Yeni üniversitemde sınav haftası bitmek üzereydi. Bugün günlerden cumaydı ve son sınavımı da atlattığım zaman kendimi daha iyi hissedecektim.
Okula geç kalmamak için hızlıca hazırlandıktan sonra kahvaltımı yapıp evden çıktım. Neyseki arabam vardı ve geç kalma ihtimalimi en aza indiriyordum. Üniversite de evimize çok uzak sayılmazdı; aralarında yarım saat kadar mesafe vardı. Beyazın huzurlu yanı bana eşlik ederken yolculuk yapmak hoşuma gidiyordu. Bugün de üç haftadır yaptığım gibi arabamı otoparka park ettim ve sınava gireceğim sınıfa kadar yürüdüm. Attığım her adımda etrafımda tanımadığım bir sürü yüz görüyordum. Benim tanımadığım çoğu insan beni tanıyor ve parmakla gösteriyordu. Açıkçası bu durumdan hiç hoşnut değildim. Hiçbir zaman, hayatımın hiçbir evresinde 'o kız' olmak istememiştim. Ama malesef Kanada'nın en prestijli üniversitesinden gelip burada doğrudan üçüncü sınıfa başladığım için herkesin dilindeydim."İşte bu bize bahsettikleri kız. Hani şu Kanada'dan gelen ve direk üçüncü sınıfa başlayan. Eh, aynı zamanda üniversitenin kurucusunun torunu. Torpilli tabi."

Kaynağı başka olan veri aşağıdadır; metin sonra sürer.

-- pv_equiv track=rewrite | github.com/Nunolxm/ATP | TPC7/TPC7.py | distribEscalao
-- ===== SOURCE A (Python) =====
-- def distribEscalao(alunos):
--     distrib = {}
--     for aluno in alunos:
--         if aluno["escalao"] in distrib.keys():
--             distrib[aluno["escalao"]] += 1
--         else:
--             distrib[aluno["escalao"]] = 1
--     return distrib
-- ===== SOURCE B (Python) =====
-- def distribEscalao(alunos):
--     vals = [a["escalao"] for a in alunos]
--     return {e: vals.count(e) for e in dict.fromkeys(vals)}
-- ===== Notes on version B (the rewrite author's own statement) =====
-- stated objective: simpler
-- what changed: Replaces the accumulating dict pass (membership test, increment-or-init) with collecting the bracket values once and a dict comprehension over the distinct values counting each with list.count.
import Mathlib
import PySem

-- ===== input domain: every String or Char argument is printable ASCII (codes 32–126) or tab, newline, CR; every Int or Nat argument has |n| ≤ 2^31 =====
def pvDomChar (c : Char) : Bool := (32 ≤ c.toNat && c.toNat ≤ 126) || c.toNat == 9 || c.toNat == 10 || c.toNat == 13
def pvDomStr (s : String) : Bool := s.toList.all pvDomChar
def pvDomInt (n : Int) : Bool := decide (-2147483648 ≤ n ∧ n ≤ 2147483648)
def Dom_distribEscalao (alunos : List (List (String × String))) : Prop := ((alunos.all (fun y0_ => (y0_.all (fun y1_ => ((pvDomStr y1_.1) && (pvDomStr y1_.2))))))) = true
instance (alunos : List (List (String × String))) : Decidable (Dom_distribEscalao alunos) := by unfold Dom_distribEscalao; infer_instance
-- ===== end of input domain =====

-- B collects the bracket values once and builds the result as a dict comprehension
-- over the distinct values with list.count, instead of A's single accumulating dict pass.


-- ===== PORT A =====
-- aluno["escalao"] raises KeyError when the key is missing; total via getD under Pre_.
def distribEscalao (alunos : List (List (String × String))) : List (String × Int) :=
  (alunos.foldl
    (fun distrib aluno =>
      let e := (PySem.Dict.mk aluno).getD "escalao" ""
      if distrib.contains e then distrib.insert e (distrib.getD e 0 + 1)
      else distrib.insert e 1)
    PySem.Dict.empty).items

-- ===== PORT B =====
def distribEscalao_alt (alunos : List (List (String × String))) : List (String × Int) :=
  let vals := alunos.map (fun a => (PySem.Dict.mk a).getD "escalao" "")
  (PySem.List.dedup vals).map (fun e => (e, (vals.count e : Int)))

-- ===== PRECONDITION & SPEC =====
-- Pre_ excludes exactly the inputs where A raises KeyError: some aluno lacks the key "escalao".
def Pre_distribEscalao (alunos : List (List (String × String))) : Prop :=
  ∀ a ∈ alunos, (PySem.Dict.mk a).contains "escalao" = true
instance (alunos : List (List (String × String))) : Decidable (Pre_distribEscalao alunos) := by unfold Pre_distribEscalao; infer_instance
def pvWitness_distribEscalao : (List (List (String × String))) := [[("escalao", "A")], [("escalao", "B"), ("nome", "x")]]

def Spec_distribEscalao (alunos : List (List (String × String))) (out : List (String × Int)) : Prop := out = distribEscalao_alt alunos
instance (alunos : List (List (String × String))) (out : List (String × Int)) : Decidable (Spec_distribEscalao alunos out) := by unfold Spec_distribEscalao; infer_instance

-- ===== CLAIM (what is proved, stated in full; the proofs are below) =====
def Claim_equal_distribEscalao : Prop := ∀ (alunos : List (List (String × String))), Dom_distribEscalao alunos → Pre_distribEscalao alunos → Spec_distribEscalao alunos (distribEscalao alunos)

-- ===== LEMMAS AND PROOFS =====
-- A's branching step is the Counter step: when the key is absent, getD gives 0.
theorem distrib_step_eq (d : PySem.Dict String Int) (e : String) :
    (if d.contains e then d.insert e (d.getD e 0 + 1) else d.insert e 1)
      = d.insert e (d.getD e 0 + 1) := by
  by_cases h : d.contains e = true
  · simp [h]
  · simp only [Bool.not_eq_true] at h
    simp [h, PySem.Dict.getD_of_not_contains d 0 h]

-- The whole loop, from any accumulator, is the Counter fold over the extracted values.
theorem distrib_fold_eq (l : List (List (String × String))) (d : PySem.Dict String Int) :
    l.foldl
      (fun distrib aluno =>
        let e := (PySem.Dict.mk aluno).getD "escalao" ""
        if distrib.contains e then distrib.insert e (distrib.getD e 0 + 1)
        else distrib.insert e 1) d
    = (l.map (fun a => (PySem.Dict.mk a).getD "escalao" "")).foldl
        (fun d x => d.insert x (d.getD x 0 + 1)) d := by
  induction l generalizing d with
  | nil => rfl
  | cons a t ih =>
    simp only [List.foldl_cons, List.map_cons]
    rw [← ih, distrib_step_eq]

-- ===== VERDICT (by name: the statement is the Claim_ definition above) =====
theorem distribEscalao_spec : Claim_equal_distribEscalao := by
  intro alunos _ _
  unfold Spec_distribEscalao distribEscalao distribEscalao_alt
  rw [distrib_fold_eq, PySem.Dict.foldl_insert_getD_add_one_eq_counter,
      PySem.Dict.items_counter]
  simp [PySem.List.dedup_eq_ofList]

"Bunun bir de kardeşi vardı, o ne oldu? O da moda tasarımı okuyor diye duymuştum. Kanada'da bir butiği bile varmış."
"O kız hafta başından beri ortalarda yok. Sınavlara da gelmiyor. Haklı kız, üniversite benim olsa ben de hiç gelmem."

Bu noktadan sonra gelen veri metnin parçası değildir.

-- pv_equiv track=rewrite | github.com/TessFerrandez/AdventOfCode-Python | 2021/day10.py | get_missing_chars
-- ===== SOURCE A (Python) =====
-- matching = {"(": ")", "[": "]", "{": "}", "<": ">"}
--
-- def get_missing_chars(sub_system: str) -> str:
--     open = []
--     for ch in sub_system:
--         if ch in matching:
--             open.append(ch)
--         elif len(open) > 0 and matching[open[-1]] == ch:
--             open.pop()
--         else:
--             return ""
--
--     return "".join([matching[open[-i]] for i in range(1, len(open) + 1)])
-- ===== SOURCE B (Python) =====
-- matching = {"(": ")", "[": "]", "{": "}", "<": ">"}
--
--
-- def _cancel_pass(s):
--     # one left-to-right sweep deleting non-overlapping adjacent matching pairs
--     out = []
--     i = 0
--     n = len(s)
--     while i < n:
--         if i + 1 < n and s[i] in matching and matching[s[i]] == s[i + 1]:
--             i += 2
--         else:
--             out.append(s[i])
--             i += 1
--     return "".join(out)
--
--
-- def get_missing_chars(sub_system: str) -> str:
--     s = sub_system
--     while True:
--         t = _cancel_pass(s)
--         if t == s:
--             break
--         s = t
--     if not all(ch in matching for ch in s):
--         return ""
--     return "".join(matching[ch] for ch in reversed(s))
-- ===== Notes on version B (the rewrite author's own statement) =====
-- stated objective: alternative
-- what changed: Replaces A's left-to-right stack machine by a rewriting fixpoint: repeatedly sweep the string deleting adjacent matching bracket pairs until nothing changes, then return the empty string if anything but opening brackets remains, else the closers of the remaining openers in reverse order.
import Mathlib
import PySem

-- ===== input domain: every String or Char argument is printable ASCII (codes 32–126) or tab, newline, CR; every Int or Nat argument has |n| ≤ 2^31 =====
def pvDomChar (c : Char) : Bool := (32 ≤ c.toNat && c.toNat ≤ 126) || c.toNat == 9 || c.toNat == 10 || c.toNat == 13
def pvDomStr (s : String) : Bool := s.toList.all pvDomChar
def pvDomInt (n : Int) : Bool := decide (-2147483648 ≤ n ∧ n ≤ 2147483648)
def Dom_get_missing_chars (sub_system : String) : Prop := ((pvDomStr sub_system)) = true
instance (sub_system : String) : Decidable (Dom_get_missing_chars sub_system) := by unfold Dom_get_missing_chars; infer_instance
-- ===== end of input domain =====

-- B replaces A's stack machine by a fixpoint of pair-deletion sweeps (alternative decomposition, not faster).
-- ===== PORT A =====

-- the module-level dict `matching`
def pvMatching : PySem.Dict Char Char :=
  PySem.Dict.mk [('(', ')'), ('[', ']'), ('{', '}'), ('<', '>')]

-- the for-loop of A: state = the `open` stack (head = Python's open[-1]); none = the early `return ""`.
-- `matching[open[-1]]` can never raise KeyError (only dict keys are pushed), so it is ported as
-- `get? top == some ch`, which is exact on every reachable state.
def runA : List Char → List Char → Option (List Char)
  | opens, [] => some opens
  | opens, ch :: rest =>
    if pvMatching.contains ch then runA (ch :: opens) rest
    else
      match opens with
      | [] => none
      | top :: tail => if pvMatching.get? top == some ch then runA tail rest else none

def get_missing_chars (sub_system : String) : String :=
  match runA [] sub_system.toList with
  | none => ""
  -- "".join([matching[open[-i]] for i in range(1, len(open)+1)]); matching[·] cannot raise here
  | some opens => String.ofList (opens.map (fun c => (pvMatching.get? c).getD c))

-- ===== PORT B =====

-- _cancel_pass: one sweep deleting non-overlapping adjacent matching pairs
def pass1 : List Char → List Char
  | c1 :: c2 :: rest =>
    if pvMatching.get? c1 == some c2 then pass1 rest else c1 :: pass1 (c2 :: rest)
  | l => l

theorem length_pass1_le (l : List Char) : (pass1 l).length ≤ l.length := by
  fun_induction pass1 l with
  | case1 c1 c2 rest h ih => simp only [List.length_cons] at ih ⊢; omega
  | case2 c1 c2 rest h ih => simp only [List.length_cons] at ih ⊢; omega
  | case3 l h => exact le_refl _

theorem pass1_eq_or_lt (l : List Char) : pass1 l = l ∨ (pass1 l).length < l.length := by
  fun_induction pass1 l with
  | case1 c1 c2 rest h ih =>
    right
    have := length_pass1_le rest
    simp only [List.length_cons] at *
    omega
  | case2 c1 c2 rest h ih =>
    rcases ih with he | hl
    · left; simp [he]
    · right; simp only [List.length_cons] at hl ⊢; omega
  | case3 l h => left; rfl

-- the while-True loop of B: iterate the sweep to a fixpoint
def reduceB (l : List Char) : List Char :=
  let t := pass1 l
  if t = l then l else reduceB t
termination_by l.length
decreasing_by
  rename_i hne
  rcases pass1_eq_or_lt l with he | hl
  · exact absurd he hne
  · exact hl

def get_missing_chars_alt (sub_system : String) : String :=
  let r := reduceB sub_system.toList
  if r.all (fun c => pvMatching.contains c) then
    String.ofList (r.reverse.map (fun c => (pvMatching.get? c).getD c))
  else ""

-- ===== PRECONDITION & SPEC =====
def Spec_get_missing_chars (sub_system : String) (out : String) : Prop := out = get_missing_chars_alt sub_system
instance (sub_system : String) (out : String) : Decidable (Spec_get_missing_chars sub_system out) := by unfold Spec_get_missing_chars; infer_instance

-- ===== CLAIM (what is proved, stated in full; the proofs are below) =====
def Claim_equal_get_missing_chars : Prop := ∀ (sub_system : String), Dom_get_missing_chars sub_system → Spec_get_missing_chars sub_system (get_missing_chars sub_system)

-- ===== LEMMAS AND PROOFS =====

theorem pair_cases {c1 c2 : Char} (h : pvMatching.get? c1 = some c2) :
    (c1 = '(' ∧ c2 = ')') ∨ (c1 = '[' ∧ c2 = ']') ∨ (c1 = '{' ∧ c2 = '}') ∨ (c1 = '<' ∧ c2 = '>') := by
  simp only [pvMatching, PySem.Dict.get?_mk_cons] at h
  split_ifs at h with h1 h2 h3 h4
  · exact Or.inl ⟨(beq_iff_eq.mp h1).symm, (Option.some_inj.mp h).symm⟩
  · exact Or.inr (Or.inl ⟨(beq_iff_eq.mp h2).symm, (Option.some_inj.mp h).symm⟩)
  · exact Or.inr (Or.inr (Or.inl ⟨(beq_iff_eq.mp h3).symm, (Option.some_inj.mp h).symm⟩))
  · exact Or.inr (Or.inr (Or.inr ⟨(beq_iff_eq.mp h4).symm, (Option.some_inj.mp h).symm⟩))
  · simp [PySem.Dict.get?] at h

theorem contains_of_pair {c1 c2 : Char} (h : pvMatching.get? c1 = some c2) :
    pvMatching.contains c1 = true := by
  rw [PySem.Dict.contains_eq_isSome_get?, h]; rfl

theorem not_contains_closer {c1 c2 : Char} (h : pvMatching.get? c1 = some c2) :
    pvMatching.contains c2 = false := by
  rcases pair_cases h with ⟨_, rfl⟩ | ⟨_, rfl⟩ | ⟨_, rfl⟩ | ⟨_, rfl⟩ <;> decide

-- A's stack machine is invariant under one cancellation sweep
theorem runA_pass1 (l : List Char) : ∀ st, runA st (pass1 l) = runA st l := by
  fun_induction pass1 l with
  | case1 c1 c2 rest h ih =>
    intro st
    have hb : pvMatching.get? c1 = some c2 := by simpa using h
    have hc1 := contains_of_pair hb
    have hc2 := not_contains_closer hb
    rw [ih st]
    simp [runA, hc1, hc2, h]
  | case2 c1 c2 rest h ih =>
    intro st
    by_cases hc : pvMatching.contains c1 = true
    · simp only [runA, hc, if_true]
      exact ih _
    · cases st with
      | nil => simp [runA, hc]
      | cons t ts =>
        by_cases hm : (pvMatching.get? t == some c1) = true
        · simp only [runA, hc, hm, if_true]
          exact ih _
        · simp [runA, hc, hm]
  | case3 l h => intro st; rfl

-- hence invariant under the whole fixpoint loop
theorem runA_reduceB (l : List Char) : ∀ st, runA st (reduceB l) = runA st l := by
  fun_induction reduceB l with
  | case1 l t h => intro st; rfl
  | case2 l t h ih => intro st; rw [ih st]; exact runA_pass1 l st

-- the loop result is a fixpoint of the sweep
theorem pass1_reduceB (l : List Char) : pass1 (reduceB l) = reduceB l := by
  fun_induction reduceB l with
  | case1 l t h => exact h
  | case2 l t h ih => exact ih

-- head-compatibility of the stack with the rest of the input
def okTop (st l : List Char) : Prop :=
  ∀ t c, st.head? = some t → l.head? = some c → (pvMatching.get? t == some c) = false

-- on a sweep-fixpoint, A's machine succeeds iff only openers remain, yielding them reversed on the stack
theorem runA_of_fix (l : List Char) : ∀ st, pass1 l = l → okTop st l →
    runA st l = if l.all (fun c => pvMatching.contains c) then some (l.reverse ++ st) else none := by
  induction l with
  | nil => intro st _ _; simp [runA]
  | cons c rest ih =>
    intro st hfix hok
    by_cases hc : pvMatching.contains c = true
    · have hrest : pass1 rest = rest ∧ okTop (c :: st) rest := by
        cases rest with
        | nil => exact ⟨rfl, by intro t c' _ hc'; simp at hc'⟩
        | cons c2 rest' =>
          have hp : (pvMatching.get? c == some c2) = false := by
            by_contra hne
            have hp' : (pvMatching.get? c == some c2) = true := by
              revert hne; cases (pvMatching.get? c == some c2) <;> simp
            have : pass1 (c :: c2 :: rest') = pass1 rest' := by simp [pass1, hp']
            have hlen := length_pass1_le rest'
            rw [hfix] at this
            have := congrArg List.length this
            simp only [List.length_cons] at this
            omega
          have hstep : pass1 (c :: c2 :: rest') = c :: pass1 (c2 :: rest') := by
            simp [pass1, hp]
          rw [hfix] at hstep
          injection hstep with _ h2
          refine ⟨h2.symm, ?_⟩
          intro t c' ht hc'
          simp only [List.head?_cons, Option.some.injEq] at ht hc'
          subst ht; subst hc'
          exact hp
      have hstep : runA st (c :: rest) = runA (c :: st) rest := by simp [runA, hc]
      rw [hstep, ih (c :: st) hrest.1 hrest.2]
      by_cases hall : rest.all (fun c => pvMatching.contains c) = true
      · simp [hall, hc, List.append_assoc]
      · simp only [Bool.not_eq_true] at hall
        simp [hall, hc]
    · have hc' : pvMatching.contains c = false := by
        revert hc; cases pvMatching.contains c <;> simp
      cases st with
      | nil => simp [runA, hc']
      | cons t ts =>
        have := hok t c rfl rfl
        simp [runA, hc', this]

-- ===== VERDICT (by name: the statement is the Claim_ definition above) =====
theorem get_missing_chars_spec : Claim_equal_get_missing_chars := by
  intro s _
  unfold Spec_get_missing_chars get_missing_chars get_missing_chars_alt
  have h1 : runA [] s.toList = runA [] (reduceB s.toList) := (runA_reduceB s.toList []).symm
  have h2 := runA_of_fix (reduceB s.toList) [] (pass1_reduceB s.toList)
      (by intro t c ht _; simp at ht)
  rw [h1, h2]
  by_cases hall : (reduceB s.toList).all (fun c => pvMatching.contains c) = true
  · simp [hall]
  · simp only [Bool.not_eq_true] at hall
    simp [hall]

Tam da şu an olduğu gibi bitmek bilmeyen, ardı arkası kesilmeyen fısıldaşmalara şahit oluyordum. İnsanlar konuşuyordu ama kimse neler olup bittiğini tam olarak bilmiyordu. Bir şey hakkında yeterince bilgi sahibi olmadığın zaman atıp tutmak ne kadar da kolaydı. Bu insanlar benim geçmişimi bilmiyordu. Selin'in neden okula gelmediğini de kimse bilmiyordu. Tek yaptıkları konuşmaktı. Ve ben onları, onlara cevap verecek kadar bile önemsemiyordum. Aynı bölümde olduğum birkaç kişi dışında kimseyle gerçek bir iletişim kurmamıştım. Bugün de durup onlara laf anlatacağım bir gün değildi. Sadece sınava girmek ve eve dönüp akşama kadar uyumak istiyordum.